Nah, yang harus dilakukan pengelola pelud itu ialah bagaimana
membuat "sangkar dan memelihara agar angsa itu tetap rajin
bertelur." "Banyak cara mencari uang dari pelud, karena bandar
udara kini bukan sekedar berfungsi melayani pesawat yang
mendarat dan mau terbang. Tapi sudah menjadi pusat bisnis
besar," kata Martin C. van Gent, 56 tahun, konsultan manajemen
Pelud Schiphol, Negeri Belanda, yang juga konsultan Perum
Angkasa Pura (PAP) sejak 6 bulan lalu.
Setiap sudut pelud -- asal dikelola dan direncanakan secara
matang -- bisa menghasilkan duit. Kecuali memungut pembayaran
dari lalu-lintas pesawat terbang, perusahaan pengelola juga bisa
memetik penghasilan dari sewa tempat pelayanan umum, parkir
mobil, bursa valuta asing, gudang, restoran dan lainlain.
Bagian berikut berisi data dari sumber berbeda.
-- pv_equiv track=rewrite | github.com/priii-25/SideKick-EduTech | chatbot.py | decompose_query
-- ===== SOURCE A (Python) =====
-- def decompose_query(query: str):
--     steps = []
--     tokens = query.lower().replace(',', ' ').split()
--     current_segment = []
--     for token in tokens:
--         if token in ["and", "then", "also"]:
--             if current_segment:
--                 steps.append(" ".join(current_segment))
--                 current_segment = []
--         else:
--             current_segment.append(token)
--     if current_segment:
--         steps.append(" ".join(current_segment))
--
--     return steps
-- ===== SOURCE B (Python) =====
-- def decompose_query(query: str):
--     tokens = query.lower().replace(',', ' ').split()
--     conn = {"and", "then", "also"}
--     steps = []
--     i, n = 0, len(tokens)
--     while i < n:
--         if tokens[i] in conn:
--             i += 1
--             continue
--         j = i
--         while j < n and tokens[j] not in conn:
--             j += 1
--         steps.append(" ".join(tokens[i:j]))
--         i = j
--     return steps
-- ===== Notes on version B (the rewrite author's own statement) =====
-- stated objective: alternative
-- what changed: Replaces A's accumulate-and-flush loop (steps + current_segment state, with a trailing flush after the loop) by a stateless two-pointer scan that slices out each maximal run of non-connector tokens and joins it directly.
import Mathlib
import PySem

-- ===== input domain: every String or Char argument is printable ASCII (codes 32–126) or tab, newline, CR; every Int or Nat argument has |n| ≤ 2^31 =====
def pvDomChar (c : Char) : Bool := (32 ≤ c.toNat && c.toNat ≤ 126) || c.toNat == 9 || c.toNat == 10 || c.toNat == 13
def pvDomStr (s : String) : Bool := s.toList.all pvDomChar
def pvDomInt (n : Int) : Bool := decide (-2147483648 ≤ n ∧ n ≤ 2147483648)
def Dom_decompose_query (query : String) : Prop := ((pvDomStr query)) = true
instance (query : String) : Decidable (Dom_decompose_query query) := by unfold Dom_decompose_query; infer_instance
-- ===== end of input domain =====

-- B replaces A's accumulate-and-flush loop by a stateless scan over maximal runs of
-- non-connector tokens (alternative decomposition, same cost).

-- ===== PORT A =====
-- one loop step of A: (steps, current_segment) updated by one token
def pvStepA (st : List String × List String) (token : String) : List String × List String :=
  if ["and", "then", "also"].contains token then
    if st.2 = [] then st else (st.1 ++ [PySem.Str.join " " st.2], [])
  else (st.1, st.2 ++ [token])

def decompose_query (query : String) : List String :=
  let tokens := PySem.Str.split₀ (PySem.Str.replace (PySem.Str.lower query) "," " ")
  let st := tokens.foldl pvStepA ([], [])
  if st.2 = [] then st.1 else st.1 ++ [PySem.Str.join " " st.2]

-- ===== PORT B =====
def pvConn : PySem.Set String := PySem.Set.ofList ["and", "then", "also"]

-- the two-pointer scan of Source B: skip a connector, or slice out the maximal
-- non-connector run starting here and join it
def pvRuns (ts : List String) : List String :=
  match ts with
  | [] => []
  | t :: rest =>
    if PySem.Set.contains pvConn t then pvRuns rest
    else
      PySem.Str.join " " (t :: rest.takeWhile (fun x => !PySem.Set.contains pvConn x)) ::
        pvRuns (rest.dropWhile (fun x => !PySem.Set.contains pvConn x))
termination_by ts.length
decreasing_by
  · simp
  · simpa using Nat.lt_succ_of_le (List.length_dropWhile_le _ _)

def decompose_query_alt (query : String) : List String :=
  let tokens := PySem.Str.split₀ (PySem.Str.replace (PySem.Str.lower query) "," " ")
  pvRuns tokens

-- ===== PRECONDITION & SPEC =====
def Spec_decompose_query (query : String) (out : List String) : Prop := out = decompose_query_alt query
instance (query : String) (out : List String) : Decidable (Spec_decompose_query query out) := by unfold Spec_decompose_query; infer_instance

-- ===== CLAIM (what is proved, stated in full; the proofs are below) =====
def Claim_equal_decompose_query : Prop := ∀ (query : String), Dom_decompose_query query → Spec_decompose_query query (decompose_query query)

-- ===== LEMMAS AND PROOFS =====

-- the set literal of Source B is the distinct list of its elements
lemma pvConn_eq : pvConn = ["and", "then", "also"] := by decide

-- A's fold only appends to the steps component
lemma pvFoldA_prefix (ts : List String) (steps cur : List String) :
    ts.foldl pvStepA (steps, cur)
      = (steps ++ (ts.foldl pvStepA ([], cur)).1, (ts.foldl pvStepA ([], cur)).2) := by
  induction ts generalizing steps cur with
  | nil => simp
  | cons t rest ih =>
    simp only [List.foldl_cons]
    by_cases hc : t ∈ (["and", "then", "also"] : List String)
    · by_cases h0 : cur = []
      · simpa [pvStepA, hc, h0] using ih steps []
      · simp only [pvStepA, hc, h0, List.contains_iff_mem, decide_true, if_true, if_false,
          List.nil_append]
        rw [ih (steps ++ [PySem.Str.join " " cur]), ih [PySem.Str.join " " cur]]
        simp
    · simp only [pvStepA, List.contains_iff_mem, hc, decide_false, Bool.false_eq_true, if_false]
      exact ih steps (cur ++ [t])

-- the "finish" of A's state
def pvFinish (st : List String × List String) : List String :=
  if st.2 = [] then st.1 else st.1 ++ [PySem.Str.join " " st.2]

lemma pvRuns_cons_conn (t : String) (rest : List String) (h : t ∈ pvConn) :
    pvRuns (t :: rest) = pvRuns rest := by
  rw [pvRuns.eq_def]; simp [h]

lemma pvRuns_cons_nonconn (t : String) (rest : List String) (h : t ∉ pvConn) :
    pvRuns (t :: rest)
      = PySem.Str.join " " (t :: rest.takeWhile (fun x => !PySem.Set.contains pvConn x)) ::
          pvRuns (rest.dropWhile (fun x => !PySem.Set.contains pvConn x)) := by
  rw [pvRuns.eq_def]; simp [h]

-- key invariant: A's fold from (steps=[], cur) equals B's run scan, with a pending
-- nonempty cur merged into the first run
lemma pvFold_eq_runs (ts : List String) : ∀ cur : List String,
    pvFinish (ts.foldl pvStepA ([], cur))
      = if cur = [] then pvRuns ts
        else PySem.Str.join " " (cur ++ ts.takeWhile (fun x => !PySem.Set.contains pvConn x)) ::
             pvRuns (ts.dropWhile (fun x => !PySem.Set.contains pvConn x)) := by
  induction ts with
  | nil =>
    intro cur
    by_cases h0 : cur = [] <;> simp [pvFinish, pvRuns, h0]
  | cons t rest ih =>
    intro cur
    by_cases hc : t ∈ (["and", "then", "also"] : List String)
    · have hc2 : t ∈ pvConn := by rw [pvConn_eq]; exact hc
      by_cases h0 : cur = []
      · subst h0
        simp only [List.foldl_cons, pvStepA, List.contains_iff_mem, hc, decide_true, if_true,
          ite_self, ite_true, if_pos rfl]
        rw [ih [], if_pos rfl, pvRuns_cons_conn t rest hc2]
      · simp only [List.foldl_cons, pvStepA, List.contains_iff_mem, hc, decide_true, if_true,
          h0, if_false, List.nil_append]
        rw [pvFoldA_prefix rest [PySem.Str.join " " cur] []]
        have hfin : pvFinish (([PySem.Str.join " " cur] ++ (rest.foldl pvStepA ([], [])).1,
                 (rest.foldl pvStepA ([], [])).2))
             = [PySem.Str.join " " cur] ++ pvFinish (rest.foldl pvStepA ([], [])) := by
          unfold pvFinish
          by_cases he : (rest.foldl pvStepA ([], [])).2 = [] <;> simp [he]
        rw [hfin, ih [], if_pos rfl, List.takeWhile_cons, List.dropWhile_cons]
        simp [hc2, pvRuns_cons_conn t rest hc2]
    · have hc2 : t ∉ pvConn := by rw [pvConn_eq]; exact hc
      simp only [List.foldl_cons, pvStepA, List.contains_iff_mem, hc, decide_false,
        Bool.false_eq_true, if_false, List.nil_append]
      by_cases h0 : cur = []
      · subst h0
        simp only [List.nil_append]
        rw [ih [t], if_neg (by simp)]
        simp [pvRuns_cons_nonconn t rest hc2]
      · rw [ih (cur ++ [t]), if_neg (by simp [h0]), if_neg h0, List.takeWhile_cons,
          List.dropWhile_cons]
        simp [hc2]

-- ===== VERDICT (by name: the statement is the Claim_ definition above) =====
theorem decompose_query_spec : Claim_equal_decompose_query := by
  intro query _
  unfold Spec_decompose_query decompose_query decompose_query_alt
  have := pvFold_eq_runs (PySem.Str.split₀ (PySem.Str.replace (PySem.Str.lower query) "," " ")) []
  simpa [pvFinish] using this
-- ===== PRECONDITION & SPEC =====
def Spec_expand_tables_via_relationships_py (initial_tables : List String) (relationships : List (List (String × String))) (out : List String) : Prop := out = expand_tables_via_relationships_py_alt initial_tables relationships
instance (initial_tables : List String) (relationships : List (List (String × String))) (out : List String) : Decidable (Spec_expand_tables_via_relationships_py initial_tables relationships out) := by unfold Spec_expand_tables_via_relationships_py; infer_instance

-- ===== CLAIM (what is proved, stated in full; the proofs are below) =====
def Claim_equal_expand_tables_via_relationships_py : Prop := ∀ (initial_tables : List String) (relationships : List (List (String × String))), Dom_expand_tables_via_relationships_py initial_tables relationships → Spec_expand_tables_via_relationships_py initial_tables relationships (expand_tables_via_relationships_py initial_tables relationships)

-- ===== LEMMAS AND PROOFS =====

-- the (from_table, to_table) pairs A reads and B indexes
def pvEdges (relationships : List (List (String × String))) : List (String × String) :=
  relationships.map (fun rel =>
    (PySem.Dict.getD (PySem.Dict.ofList rel) "from_table" "",
     PySem.Dict.getD (PySem.Dict.ofList rel) "to_table" ""))

-- one of A's passes, on the extracted edges, without the changed flag
def pvStepB (edges : List (String × String)) (s : PySem.Set String) : PySem.Set String :=
  edges.foldl (fun s e =>
    if PySem.Set.contains s e.1 || PySem.Set.contains s e.2 then
      PySem.Set.add (PySem.Set.add s e.1) e.2
    else s) s

def pvAdjList (adj : PySem.Dict String (List String)) (v : String) : List String :=
  PySem.Dict.getD adj v []

-- a set closed under the (undirected) edges
def pvClosedE (edges : List (String × String)) (S : List String) : Prop :=
  ∀ e ∈ edges, (e.1 ∈ S ↔ e.2 ∈ S)

-- a set closed under the adjacency dict
def pvClosedAdj (adj : PySem.Dict String (List String)) (S : List String) : Prop :=
  ∀ v ∈ S, ∀ nb ∈ pvAdjList adj v, nb ∈ S
-- pv_equiv track=rewrite | github.com/AbdulkadirBastug/Yazilim-Testi | project/tools.py | count_javadoc_comments
-- ===== SOURCE A (Python) =====
-- def count_javadoc_comments(lines):
--    #Javadoc yorum satırlarını sayar.
--
--     javadoc_comment_count = 0
--     in_javadoc = False
--     for line in lines:
--         line = line.strip()
--         if not in_javadoc and line.startswith("/**"):
--             in_javadoc = True
--         if in_javadoc:
--             javadoc_comment_count += 1
--             if line.endswith("*/"):
--                 in_javadoc = False
--     return javadoc_comment_count
-- ===== SOURCE B (Python) =====
-- def count_javadoc_comments(lines):
--     stripped = [l.strip() for l in lines]
--     n = len(stripped)
--     total = 0
--     i = 0
--     while i < n:
--         if stripped[i].startswith("/**"):
--             total += 1
--             if not stripped[i].endswith("*/"):
--                 i += 1
--                 while i < n:
--                     total += 1
--                     if stripped[i].endswith("*/"):
--                         break
--                     i += 1
--         i += 1
--     return total
-- ===== Notes on version B (the rewrite author's own statement) =====
-- stated objective: alternative
-- what changed: Replaces A's single-pass boolean in_javadoc flag machine with a pre-stripped list scanned by an explicit two-level index loop: an outer while locating a '/**' opener and an inner while consuming the block up to its '*/' closer.
import Mathlib
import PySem

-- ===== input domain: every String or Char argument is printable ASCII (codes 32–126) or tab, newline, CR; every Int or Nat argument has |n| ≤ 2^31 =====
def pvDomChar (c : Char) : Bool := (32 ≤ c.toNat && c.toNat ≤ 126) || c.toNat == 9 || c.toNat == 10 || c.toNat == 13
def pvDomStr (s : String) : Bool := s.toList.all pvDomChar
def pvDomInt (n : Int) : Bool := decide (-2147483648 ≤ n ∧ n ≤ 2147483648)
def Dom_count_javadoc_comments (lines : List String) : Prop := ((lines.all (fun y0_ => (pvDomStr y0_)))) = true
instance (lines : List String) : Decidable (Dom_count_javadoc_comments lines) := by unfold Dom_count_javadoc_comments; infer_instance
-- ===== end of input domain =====

-- B replaces A's one-pass boolean-flag state machine by a pre-stripped list scanned with an
-- explicit two-level "locate block / consume block" traversal (objective: alternative, same cost).


-- ===== PORT A =====
-- A's loop body: state = (javadoc_comment_count, in_javadoc)
def cjStep (st : Int × Bool) (line : String) : Int × Bool :=
  let s := PySem.Str.strip line
  let inJ := if !st.2 && PySem.Str.startswith s "/**" then true else st.2
  if inJ then (st.1 + 1, if PySem.Str.endswith s "*/" then false else inJ)
  else (st.1, inJ)

def count_javadoc_comments (lines : List String) : Int :=
  (lines.foldl cjStep (0, false)).1

-- ===== PORT B =====
mutual
-- outer while-loop of Source B: scan (already stripped) lines for a "/**" opener
def cjOuter : List String → Int
  | [] => 0
  | s :: rest =>
    if PySem.Str.startswith s "/**" then
      if PySem.Str.endswith s "*/" then 1 + cjOuter rest
      else 1 + cjInner rest
    else cjOuter rest
-- inner while-loop of Source B: count lines of the open block until a "*/" closer
def cjInner : List String → Int
  | [] => 0
  | s :: rest =>
    if PySem.Str.endswith s "*/" then 1 + cjOuter rest
    else 1 + cjInner rest
end

def count_javadoc_comments_alt (lines : List String) : Int :=
  cjOuter (lines.map PySem.Str.strip)

-- ===== PRECONDITION & SPEC =====
def Spec_count_javadoc_comments (lines : List String) (out : Int) : Prop := out = count_javadoc_comments_alt lines
instance (lines : List String) (out : Int) : Decidable (Spec_count_javadoc_comments lines out) := by unfold Spec_count_javadoc_comments; infer_instance

-- ===== CLAIM (what is proved, stated in full; the proofs are below) =====
def Claim_equal_count_javadoc_comments : Prop := ∀ (lines : List String), Dom_count_javadoc_comments lines → Spec_count_javadoc_comments lines (count_javadoc_comments lines)

-- ===== LEMMAS AND PROOFS =====
lemma cj_key (rest : List String) : ∀ c : Int,
    (List.foldl cjStep (c, false) rest).1 = c + cjOuter (rest.map PySem.Str.strip) ∧
    (List.foldl cjStep (c, true) rest).1 = c + cjInner (rest.map PySem.Str.strip) := by
  induction rest with
  | nil => intro c; simp [cjOuter, cjInner]
  | cons l rest ih =>
    intro c
    constructor
    · by_cases hs : PySem.Chars.startswith (PySem.Chars.strip l.toList) ['/', '*', '*'] = true
      · by_cases he : PySem.Chars.endswith (PySem.Chars.strip l.toList) ['*', '/'] = true
        · have e1 : cjStep (c, false) l = (c + 1, false) := by simp [cjStep, hs, he]
          have e2 : cjOuter (PySem.Str.strip l :: rest.map PySem.Str.strip)
              = 1 + cjOuter (rest.map PySem.Str.strip) := by simp [cjOuter, hs, he]
          rw [List.map_cons, List.foldl_cons, e1, e2, (ih (c + 1)).1]; ring
        · have e1 : cjStep (c, false) l = (c + 1, true) := by simp [cjStep, hs, he]
          have e2 : cjOuter (PySem.Str.strip l :: rest.map PySem.Str.strip)
              = 1 + cjInner (rest.map PySem.Str.strip) := by simp [cjOuter, hs, he]
          rw [List.map_cons, List.foldl_cons, e1, e2, (ih (c + 1)).2]; ring
      · have e1 : cjStep (c, false) l = (c, false) := by simp [cjStep, hs]
        have e2 : cjOuter (PySem.Str.strip l :: rest.map PySem.Str.strip)
            = cjOuter (rest.map PySem.Str.strip) := by simp [cjOuter, hs]
        rw [List.map_cons, List.foldl_cons, e1, e2, (ih c).1]
    · by_cases he : PySem.Chars.endswith (PySem.Chars.strip l.toList) ['*', '/'] = true
      · have e1 : cjStep (c, true) l = (c + 1, false) := by simp [cjStep, he]
        have e2 : cjInner (PySem.Str.strip l :: rest.map PySem.Str.strip)
            = 1 + cjOuter (rest.map PySem.Str.strip) := by simp [cjInner, he]
        rw [List.map_cons, List.foldl_cons, e1, e2, (ih (c + 1)).1]; ring
      · have e1 : cjStep (c, true) l = (c + 1, true) := by simp [cjStep, he]
        have e2 : cjInner (PySem.Str.strip l :: rest.map PySem.Str.strip)
            = 1 + cjInner (rest.map PySem.Str.strip) := by simp [cjInner, he]
        rw [List.map_cons, List.foldl_cons, e1, e2, (ih (c + 1)).2]; ring

-- ===== VERDICT (by name: the statement is the Claim_ definition above) =====
theorem count_javadoc_comments_spec : Claim_equal_count_javadoc_comments := by
  intro lines _
  unfold Spec_count_javadoc_comments count_javadoc_comments count_javadoc_comments_alt
  simpa using (cj_key lines 0).1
"Panen telur emas" itu juga dinikmati PAP yang sejak 1974
diserahi mengelola tiga pelud komersial: Halim Perdanakusuma dan
Kemayoran (Jakarta), serta Ngurah Rai (Denpasar). Tahun lalu,
misalnya, penghasilan PAP Rp 19 milyar -- sebagian besar,
sekitar 81% (Rp 15,5 milyar) masih bersumber dari pos
aeronautica yang berhubungan dengan pelayanan penerbangan.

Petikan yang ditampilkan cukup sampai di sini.